*** EXERCISE INPUT ***

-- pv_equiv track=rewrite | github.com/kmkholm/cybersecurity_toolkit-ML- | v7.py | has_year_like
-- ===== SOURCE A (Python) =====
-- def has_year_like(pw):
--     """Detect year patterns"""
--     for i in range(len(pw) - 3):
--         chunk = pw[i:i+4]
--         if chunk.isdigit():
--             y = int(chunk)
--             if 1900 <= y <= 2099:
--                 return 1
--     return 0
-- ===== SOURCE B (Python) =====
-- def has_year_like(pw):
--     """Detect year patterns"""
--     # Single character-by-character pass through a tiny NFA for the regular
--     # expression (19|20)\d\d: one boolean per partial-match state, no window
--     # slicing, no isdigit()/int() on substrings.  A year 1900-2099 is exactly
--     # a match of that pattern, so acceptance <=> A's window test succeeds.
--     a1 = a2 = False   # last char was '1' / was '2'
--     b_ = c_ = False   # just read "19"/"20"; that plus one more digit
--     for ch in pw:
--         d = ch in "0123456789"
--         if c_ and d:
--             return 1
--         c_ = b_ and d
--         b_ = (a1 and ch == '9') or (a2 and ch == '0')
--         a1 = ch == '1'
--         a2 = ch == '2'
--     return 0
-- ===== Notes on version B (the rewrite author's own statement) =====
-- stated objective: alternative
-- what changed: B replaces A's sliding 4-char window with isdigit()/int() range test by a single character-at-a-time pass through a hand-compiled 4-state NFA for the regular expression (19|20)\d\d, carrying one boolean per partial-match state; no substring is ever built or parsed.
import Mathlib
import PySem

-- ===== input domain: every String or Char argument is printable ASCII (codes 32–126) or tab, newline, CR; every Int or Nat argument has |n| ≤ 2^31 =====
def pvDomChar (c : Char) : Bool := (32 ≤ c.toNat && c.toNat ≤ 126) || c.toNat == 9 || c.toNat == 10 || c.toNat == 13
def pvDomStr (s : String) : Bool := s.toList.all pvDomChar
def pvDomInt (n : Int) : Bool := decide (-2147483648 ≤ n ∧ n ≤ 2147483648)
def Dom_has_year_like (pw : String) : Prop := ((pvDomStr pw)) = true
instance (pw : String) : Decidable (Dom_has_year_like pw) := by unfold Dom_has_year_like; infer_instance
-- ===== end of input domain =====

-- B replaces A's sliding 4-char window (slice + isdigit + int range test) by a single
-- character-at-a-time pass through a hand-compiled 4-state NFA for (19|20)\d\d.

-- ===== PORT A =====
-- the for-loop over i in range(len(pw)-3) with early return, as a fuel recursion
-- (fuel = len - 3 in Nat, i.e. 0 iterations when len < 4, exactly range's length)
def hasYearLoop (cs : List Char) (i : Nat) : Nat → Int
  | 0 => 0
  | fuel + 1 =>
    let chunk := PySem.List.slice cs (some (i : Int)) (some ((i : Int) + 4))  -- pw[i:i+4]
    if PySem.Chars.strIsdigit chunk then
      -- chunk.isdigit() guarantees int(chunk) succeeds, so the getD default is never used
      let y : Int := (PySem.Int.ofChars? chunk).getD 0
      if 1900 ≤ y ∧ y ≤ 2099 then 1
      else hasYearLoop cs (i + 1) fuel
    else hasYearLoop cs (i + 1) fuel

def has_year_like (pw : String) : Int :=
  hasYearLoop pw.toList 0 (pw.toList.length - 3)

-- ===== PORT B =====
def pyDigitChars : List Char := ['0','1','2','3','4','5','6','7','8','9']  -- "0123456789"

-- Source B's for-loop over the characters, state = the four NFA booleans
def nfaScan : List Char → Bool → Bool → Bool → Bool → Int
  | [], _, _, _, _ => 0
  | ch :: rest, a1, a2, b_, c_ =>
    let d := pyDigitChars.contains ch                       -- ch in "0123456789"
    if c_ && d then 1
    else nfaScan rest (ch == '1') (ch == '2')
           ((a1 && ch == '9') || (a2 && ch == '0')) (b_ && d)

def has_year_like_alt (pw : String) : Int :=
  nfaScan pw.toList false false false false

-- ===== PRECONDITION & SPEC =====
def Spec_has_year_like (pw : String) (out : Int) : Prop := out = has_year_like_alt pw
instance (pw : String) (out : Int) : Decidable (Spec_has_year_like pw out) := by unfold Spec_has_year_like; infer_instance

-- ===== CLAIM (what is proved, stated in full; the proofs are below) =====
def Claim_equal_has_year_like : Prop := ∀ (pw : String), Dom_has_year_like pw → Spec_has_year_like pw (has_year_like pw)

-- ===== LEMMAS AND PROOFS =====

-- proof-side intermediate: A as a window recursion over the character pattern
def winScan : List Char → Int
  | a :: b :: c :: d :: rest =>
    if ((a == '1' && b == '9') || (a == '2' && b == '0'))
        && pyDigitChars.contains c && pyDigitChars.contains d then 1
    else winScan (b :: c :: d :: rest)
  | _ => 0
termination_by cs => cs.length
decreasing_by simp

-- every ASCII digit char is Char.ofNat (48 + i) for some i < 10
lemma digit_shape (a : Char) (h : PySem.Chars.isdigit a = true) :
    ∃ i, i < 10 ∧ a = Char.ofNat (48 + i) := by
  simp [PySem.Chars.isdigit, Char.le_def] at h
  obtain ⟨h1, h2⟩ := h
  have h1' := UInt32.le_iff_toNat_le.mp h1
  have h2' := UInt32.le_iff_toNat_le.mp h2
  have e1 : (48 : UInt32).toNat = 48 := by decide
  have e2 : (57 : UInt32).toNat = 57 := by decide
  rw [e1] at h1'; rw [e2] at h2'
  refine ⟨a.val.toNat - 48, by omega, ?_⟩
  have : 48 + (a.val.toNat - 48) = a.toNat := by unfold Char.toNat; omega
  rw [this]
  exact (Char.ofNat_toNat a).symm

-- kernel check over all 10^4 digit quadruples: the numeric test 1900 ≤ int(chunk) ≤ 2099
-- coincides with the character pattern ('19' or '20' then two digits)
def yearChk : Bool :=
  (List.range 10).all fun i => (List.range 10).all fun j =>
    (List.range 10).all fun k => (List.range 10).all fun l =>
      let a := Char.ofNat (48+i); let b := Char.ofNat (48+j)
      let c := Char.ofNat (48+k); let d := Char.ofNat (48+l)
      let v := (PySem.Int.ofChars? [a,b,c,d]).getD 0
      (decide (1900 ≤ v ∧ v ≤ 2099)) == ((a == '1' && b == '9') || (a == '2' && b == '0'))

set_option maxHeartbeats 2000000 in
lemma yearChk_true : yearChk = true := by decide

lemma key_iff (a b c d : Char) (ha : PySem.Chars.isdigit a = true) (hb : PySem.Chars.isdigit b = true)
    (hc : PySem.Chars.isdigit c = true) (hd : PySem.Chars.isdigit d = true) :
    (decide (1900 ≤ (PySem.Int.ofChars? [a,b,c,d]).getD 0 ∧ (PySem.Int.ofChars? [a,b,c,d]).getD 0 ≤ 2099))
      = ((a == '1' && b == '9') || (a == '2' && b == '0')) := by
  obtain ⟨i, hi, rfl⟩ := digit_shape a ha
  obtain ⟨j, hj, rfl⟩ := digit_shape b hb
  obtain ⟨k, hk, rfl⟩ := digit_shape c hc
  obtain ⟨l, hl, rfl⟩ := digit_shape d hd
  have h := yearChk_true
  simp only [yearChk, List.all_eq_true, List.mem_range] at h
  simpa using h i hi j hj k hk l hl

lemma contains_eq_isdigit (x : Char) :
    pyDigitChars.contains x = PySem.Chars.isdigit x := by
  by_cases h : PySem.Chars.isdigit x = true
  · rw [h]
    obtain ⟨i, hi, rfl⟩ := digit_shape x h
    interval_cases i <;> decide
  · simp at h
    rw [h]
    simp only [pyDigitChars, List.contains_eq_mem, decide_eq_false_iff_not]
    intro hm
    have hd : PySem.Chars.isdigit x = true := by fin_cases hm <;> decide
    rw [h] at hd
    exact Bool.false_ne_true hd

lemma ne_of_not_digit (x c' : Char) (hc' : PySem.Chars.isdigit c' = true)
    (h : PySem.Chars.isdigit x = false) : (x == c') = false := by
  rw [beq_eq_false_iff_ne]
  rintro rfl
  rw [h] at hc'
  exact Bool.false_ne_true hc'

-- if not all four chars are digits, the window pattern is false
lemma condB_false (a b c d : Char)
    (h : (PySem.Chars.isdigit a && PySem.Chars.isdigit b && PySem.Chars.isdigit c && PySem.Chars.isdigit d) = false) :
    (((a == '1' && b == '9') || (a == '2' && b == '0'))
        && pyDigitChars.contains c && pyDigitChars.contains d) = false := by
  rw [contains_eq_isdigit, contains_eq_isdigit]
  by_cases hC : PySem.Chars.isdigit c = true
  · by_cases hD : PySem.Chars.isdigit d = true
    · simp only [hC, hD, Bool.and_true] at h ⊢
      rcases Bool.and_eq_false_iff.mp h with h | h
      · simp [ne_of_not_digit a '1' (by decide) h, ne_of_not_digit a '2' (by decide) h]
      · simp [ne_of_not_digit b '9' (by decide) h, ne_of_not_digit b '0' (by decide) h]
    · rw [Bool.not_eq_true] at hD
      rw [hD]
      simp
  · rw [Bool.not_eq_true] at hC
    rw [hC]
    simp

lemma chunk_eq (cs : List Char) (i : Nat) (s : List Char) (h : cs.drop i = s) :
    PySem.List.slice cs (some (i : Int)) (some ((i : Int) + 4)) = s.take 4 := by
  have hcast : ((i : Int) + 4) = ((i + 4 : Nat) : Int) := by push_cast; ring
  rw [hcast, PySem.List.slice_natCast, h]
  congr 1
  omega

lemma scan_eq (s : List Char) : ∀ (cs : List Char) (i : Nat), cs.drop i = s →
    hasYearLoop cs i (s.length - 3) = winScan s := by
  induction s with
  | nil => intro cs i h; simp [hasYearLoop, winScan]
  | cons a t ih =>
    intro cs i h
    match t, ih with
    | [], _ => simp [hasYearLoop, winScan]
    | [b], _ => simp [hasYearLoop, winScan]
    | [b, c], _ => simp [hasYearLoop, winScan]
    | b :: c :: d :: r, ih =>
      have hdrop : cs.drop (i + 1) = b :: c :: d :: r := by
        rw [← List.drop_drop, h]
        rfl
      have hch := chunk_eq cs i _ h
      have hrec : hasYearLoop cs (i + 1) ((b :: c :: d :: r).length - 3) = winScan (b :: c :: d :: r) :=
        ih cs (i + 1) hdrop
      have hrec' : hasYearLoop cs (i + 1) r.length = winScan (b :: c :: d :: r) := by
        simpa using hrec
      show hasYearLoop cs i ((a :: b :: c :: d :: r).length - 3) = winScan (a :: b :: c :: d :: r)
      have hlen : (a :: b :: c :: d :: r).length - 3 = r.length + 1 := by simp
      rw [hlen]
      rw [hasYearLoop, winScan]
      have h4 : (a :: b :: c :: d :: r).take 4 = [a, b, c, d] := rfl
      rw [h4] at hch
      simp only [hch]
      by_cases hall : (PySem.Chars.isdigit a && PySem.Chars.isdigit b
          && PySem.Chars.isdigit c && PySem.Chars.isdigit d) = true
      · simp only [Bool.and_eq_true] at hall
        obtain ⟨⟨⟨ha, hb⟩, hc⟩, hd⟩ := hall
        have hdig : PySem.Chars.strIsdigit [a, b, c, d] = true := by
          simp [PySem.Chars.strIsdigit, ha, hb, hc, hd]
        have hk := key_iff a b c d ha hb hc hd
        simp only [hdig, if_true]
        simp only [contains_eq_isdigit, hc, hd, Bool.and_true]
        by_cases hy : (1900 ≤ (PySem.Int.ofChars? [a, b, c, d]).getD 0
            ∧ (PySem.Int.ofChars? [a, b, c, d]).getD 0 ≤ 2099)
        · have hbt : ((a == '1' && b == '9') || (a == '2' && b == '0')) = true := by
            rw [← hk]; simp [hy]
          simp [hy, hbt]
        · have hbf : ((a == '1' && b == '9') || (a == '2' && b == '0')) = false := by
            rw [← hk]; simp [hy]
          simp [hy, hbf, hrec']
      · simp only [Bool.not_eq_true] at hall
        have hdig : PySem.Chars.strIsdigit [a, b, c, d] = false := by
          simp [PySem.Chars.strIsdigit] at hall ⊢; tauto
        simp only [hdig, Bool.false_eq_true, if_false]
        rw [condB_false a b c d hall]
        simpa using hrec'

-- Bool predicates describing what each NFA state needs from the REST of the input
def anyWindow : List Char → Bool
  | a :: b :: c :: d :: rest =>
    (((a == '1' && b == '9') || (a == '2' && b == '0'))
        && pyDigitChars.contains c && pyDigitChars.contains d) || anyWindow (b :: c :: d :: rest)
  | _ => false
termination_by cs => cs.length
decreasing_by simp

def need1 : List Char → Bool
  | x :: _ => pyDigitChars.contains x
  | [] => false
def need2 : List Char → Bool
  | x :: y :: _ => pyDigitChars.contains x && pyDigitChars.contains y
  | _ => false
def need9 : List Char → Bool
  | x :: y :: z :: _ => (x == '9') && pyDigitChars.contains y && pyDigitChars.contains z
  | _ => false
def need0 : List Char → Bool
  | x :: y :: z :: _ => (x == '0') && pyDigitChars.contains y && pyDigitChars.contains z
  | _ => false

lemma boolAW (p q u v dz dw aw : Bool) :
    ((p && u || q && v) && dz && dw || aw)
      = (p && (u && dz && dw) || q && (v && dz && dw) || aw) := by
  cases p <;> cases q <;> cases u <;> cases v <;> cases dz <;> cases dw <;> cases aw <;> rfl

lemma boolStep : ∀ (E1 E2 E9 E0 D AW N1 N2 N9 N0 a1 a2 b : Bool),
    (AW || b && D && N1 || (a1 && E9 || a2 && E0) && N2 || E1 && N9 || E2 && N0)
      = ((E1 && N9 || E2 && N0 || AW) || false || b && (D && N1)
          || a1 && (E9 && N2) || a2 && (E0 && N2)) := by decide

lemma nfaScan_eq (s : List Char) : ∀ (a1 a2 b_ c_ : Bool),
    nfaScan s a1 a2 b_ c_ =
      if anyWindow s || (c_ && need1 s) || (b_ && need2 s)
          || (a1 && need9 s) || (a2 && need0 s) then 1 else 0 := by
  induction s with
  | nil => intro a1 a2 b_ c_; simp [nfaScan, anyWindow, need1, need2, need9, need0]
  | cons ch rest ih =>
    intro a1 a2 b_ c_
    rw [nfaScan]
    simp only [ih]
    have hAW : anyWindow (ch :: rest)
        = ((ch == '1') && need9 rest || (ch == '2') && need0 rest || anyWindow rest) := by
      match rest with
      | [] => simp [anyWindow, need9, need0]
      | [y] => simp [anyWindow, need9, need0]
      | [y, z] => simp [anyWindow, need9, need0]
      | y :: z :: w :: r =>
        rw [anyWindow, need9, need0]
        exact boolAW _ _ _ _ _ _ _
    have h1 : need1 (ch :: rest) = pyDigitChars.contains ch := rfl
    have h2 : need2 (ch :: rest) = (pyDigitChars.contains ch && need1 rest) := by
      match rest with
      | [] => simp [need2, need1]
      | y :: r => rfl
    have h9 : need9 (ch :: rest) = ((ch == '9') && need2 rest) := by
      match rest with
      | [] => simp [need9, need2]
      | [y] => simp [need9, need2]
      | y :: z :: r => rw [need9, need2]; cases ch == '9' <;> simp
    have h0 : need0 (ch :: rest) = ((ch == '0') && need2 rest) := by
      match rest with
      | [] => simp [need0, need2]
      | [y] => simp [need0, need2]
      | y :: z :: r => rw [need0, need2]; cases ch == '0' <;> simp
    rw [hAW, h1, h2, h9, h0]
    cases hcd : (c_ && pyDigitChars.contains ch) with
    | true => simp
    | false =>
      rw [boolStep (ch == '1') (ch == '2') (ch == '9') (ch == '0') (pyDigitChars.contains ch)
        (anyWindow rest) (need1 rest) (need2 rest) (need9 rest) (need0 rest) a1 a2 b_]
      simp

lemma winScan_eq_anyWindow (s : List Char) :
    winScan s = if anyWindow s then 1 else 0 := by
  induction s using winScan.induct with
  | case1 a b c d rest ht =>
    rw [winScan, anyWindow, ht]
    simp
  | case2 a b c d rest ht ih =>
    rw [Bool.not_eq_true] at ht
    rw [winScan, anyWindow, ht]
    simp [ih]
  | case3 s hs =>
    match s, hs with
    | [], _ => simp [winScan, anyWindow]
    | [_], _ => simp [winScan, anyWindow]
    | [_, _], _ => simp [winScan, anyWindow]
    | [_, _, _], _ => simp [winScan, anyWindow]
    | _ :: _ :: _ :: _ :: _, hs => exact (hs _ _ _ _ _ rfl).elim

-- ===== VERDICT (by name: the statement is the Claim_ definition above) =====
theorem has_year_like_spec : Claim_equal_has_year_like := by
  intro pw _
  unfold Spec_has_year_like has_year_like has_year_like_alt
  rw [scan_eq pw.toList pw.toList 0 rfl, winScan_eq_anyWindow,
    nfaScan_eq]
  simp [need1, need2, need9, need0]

***

# [WHAT THE TASK REQUIRES]
Lines from the first one above through the line containing "chunk = pw[i:i+4]" are to be retyped exactly, both included, and nothing more.

# [ANSWER SECTION]
-- pv_equiv track=rewrite | github.com/kmkholm/cybersecurity_toolkit-ML- | v7.py | has_year_like
-- ===== SOURCE A (Python) =====
-- def has_year_like(pw):
--     """Detect year patterns"""
--     for i in range(len(pw) - 3):
--         chunk = pw[i:i+4]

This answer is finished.